──────── Source material ────────
-- [None] * n: Pre_ guarantees every slot is assigned before it is read; [] stands for None
def add_tokens_to_text (source_list : List String) (target_list : List String) (bucket_dict : List (Int × List Int)) (source_dictionary : List (String × Int)) (target_dictionary : List (String × Int)) : List (List Int) × List (List Int) × List (List Int) :=
  let number_of_samples := source_list.length
  let init : List (List Char) := List.replicate number_of_samples []
  let inverse_bucket_dict := pvInvert (PySem.Dict.ofList bucket_dict)
  let filled := inverse_bucket_dict.items.foldl (pvFillStep source_list target_list)
    (init, init, init)
  let sdict := PySem.Dict.ofList (source_dictionary.map (fun q => (q.1.toList, q.2)))
  let tdict := PySem.Dict.ofList (target_dictionary.map (fun q => (q.1.toList, q.2)))
  (pvConvert filled.1 sdict, pvConvert filled.2.1 tdict, pvConvert filled.2.2 tdict)

-- ===== PORT B =====
-- _tok_id: dictionary[word] if word in dictionary else dictionary['<UNK>'] (the KeyError is outside Pre_, 0 stands in)
def pvTokId (dictionary : PySem.Dict (List Char) Int) (word : List Char) : Int :=
  if dictionary.contains word then dictionary.getD word 0 else dictionary.getD "<UNK>".toList 0

-- for bucket, indices in bucket_dict.items(): for i in indices: bucket_of[i] = bucket
def pvBucketOf (bucket_dict : List (Int × List Int)) : PySem.Dict Int Int :=
  (PySem.Dict.ofList bucket_dict).items.foldl
    (fun acc p => p.2.foldl (fun acc i => acc.insert i p.1) acc) PySem.Dict.empty

-- the body of B's single fused loop over bucket_of.items(): p = (i, bucket); one row of each output per step
def pvRowFill (sdict tdict : PySem.Dict (List Char) Int) (source_list target_list : List String)
    (st : List (List Int) × List (List Int) × List (List Int)) (p : Int × Int) :
    List (List Int) × List (List Int) × List (List Int) :=
  let s_toks := PySem.Chars.split₀ (PySem.List.pyGetD source_list p.1 "").toList
  let t_toks := PySem.Chars.split₀ (PySem.List.pyGetD target_list p.1 "").toList
  let s_pad := List.replicate (p.2 - s_toks.length).toNat "<PAD>".toList
  let t_pad := List.replicate (p.2 - t_toks.length - 1).toNat "<PAD>".toList
  (PySem.List.pySetD st.1 p.1 ((s_toks ++ s_pad).map (pvTokId sdict)),
   PySem.List.pySetD st.2.1 p.1 (("<GO>".toList :: (t_toks ++ t_pad)).map (pvTokId tdict)),
   PySem.List.pySetD st.2.2 p.1 ((t_toks ++ ["<EOS>".toList] ++ t_pad).map (pvTokId tdict)))

-- [None] * n placeholders; Pre_ guarantees every slot is assigned before the result is read
def add_tokens_to_text_alt (source_list : List String) (target_list : List String) (bucket_dict : List (Int × List Int)) (source_dictionary : List (String × Int)) (target_dictionary : List (String × Int)) : List (List Int) × List (List Int) × List (List Int) :=
  let bucket_of := pvBucketOf bucket_dict
  let sdict := PySem.Dict.ofList (source_dictionary.map (fun q => (q.1.toList, q.2)))
  let tdict := PySem.Dict.ofList (target_dictionary.map (fun q => (q.1.toList, q.2)))
  let init : List (List Int) := List.replicate source_list.length []
  bucket_of.items.foldl (pvRowFill sdict tdict source_list target_list) (init, init, init)

-- ===== PRECONDITION & SPEC =====
-- Pre_ excludes exactly the inputs where the Python A raises (an index outside [-len, len) of either list, an
-- uncovered sample index, an out-of-vocabulary token looked up with no '<UNK>' key) plus one corner on which A
-- still returns: a nonempty input whose dictionaries lack the '<UNK>' key although every occurring token happens
-- to be in vocabulary (the closed-form over-approximation of A's KeyError condition; B returns A's value there too).
def Pre_add_tokens_to_text (source_list : List String) (target_list : List String) (bucket_dict : List (Int × List Int)) (source_dictionary : List (String × Int)) (target_dictionary : List (String × Int)) : Prop :=
  (∀ p ∈ (PySem.Dict.ofList bucket_dict).items, ∀ v ∈ p.2,
      -(source_list.length : Int) ≤ v ∧ v < (source_list.length : Int) ∧
      -(target_list.length : Int) ≤ v ∧ v < (target_list.length : Int)) ∧
  (∀ j : Nat, j < source_list.length →
      ∃ p ∈ (PySem.Dict.ofList bucket_dict).items,
        ((j : Int) ∈ p.2 ∨ (j : Int) - (source_list.length : Int) ∈ p.2)) ∧
  (source_list = [] ∨
    ("<UNK>" ∈ source_dictionary.map Prod.fst ∧ "<UNK>" ∈ target_dictionary.map Prod.fst))
instance (source_list : List String) (target_list : List String) (bucket_dict : List (Int × List Int)) (source_dictionary : List (String × Int)) (target_dictionary : List (String × Int)) : Decidable (Pre_add_tokens_to_text source_list target_list bucket_dict source_dictionary target_dictionary) := by unfold Pre_add_tokens_to_text; infer_instance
────────
Task instructions: Your task is to write out the lines from the one with "def Pre_add_tokens_to_text (source_list" through the end of the records, exactly and with nothing added.

Task response:
def Pre_add_tokens_to_text (source_list : List String) (target_list : List String) (bucket_dict : List (Int × List Int)) (source_dictionary : List (String × Int)) (target_dictionary : List (String × Int)) : Prop :=
  (∀ p ∈ (PySem.Dict.ofList bucket_dict).items, ∀ v ∈ p.2,
      -(source_list.length : Int) ≤ v ∧ v < (source_list.length : Int) ∧
      -(target_list.length : Int) ≤ v ∧ v < (target_list.length : Int)) ∧
  (∀ j : Nat, j < source_list.length →
      ∃ p ∈ (PySem.Dict.ofList bucket_dict).items,
        ((j : Int) ∈ p.2 ∨ (j : Int) - (source_list.length : Int) ∈ p.2)) ∧
  (source_list = [] ∨
    ("<UNK>" ∈ source_dictionary.map Prod.fst ∧ "<UNK>" ∈ target_dictionary.map Prod.fst))
instance (source_list : List String) (target_list : List String) (bucket_dict : List (Int × List Int)) (source_dictionary : List (String × Int)) (target_dictionary : List (String × Int)) : Decidable (Pre_add_tokens_to_text source_list target_list bucket_dict source_dictionary target_dictionary) := by unfold Pre_add_tokens_to_text; infer_instance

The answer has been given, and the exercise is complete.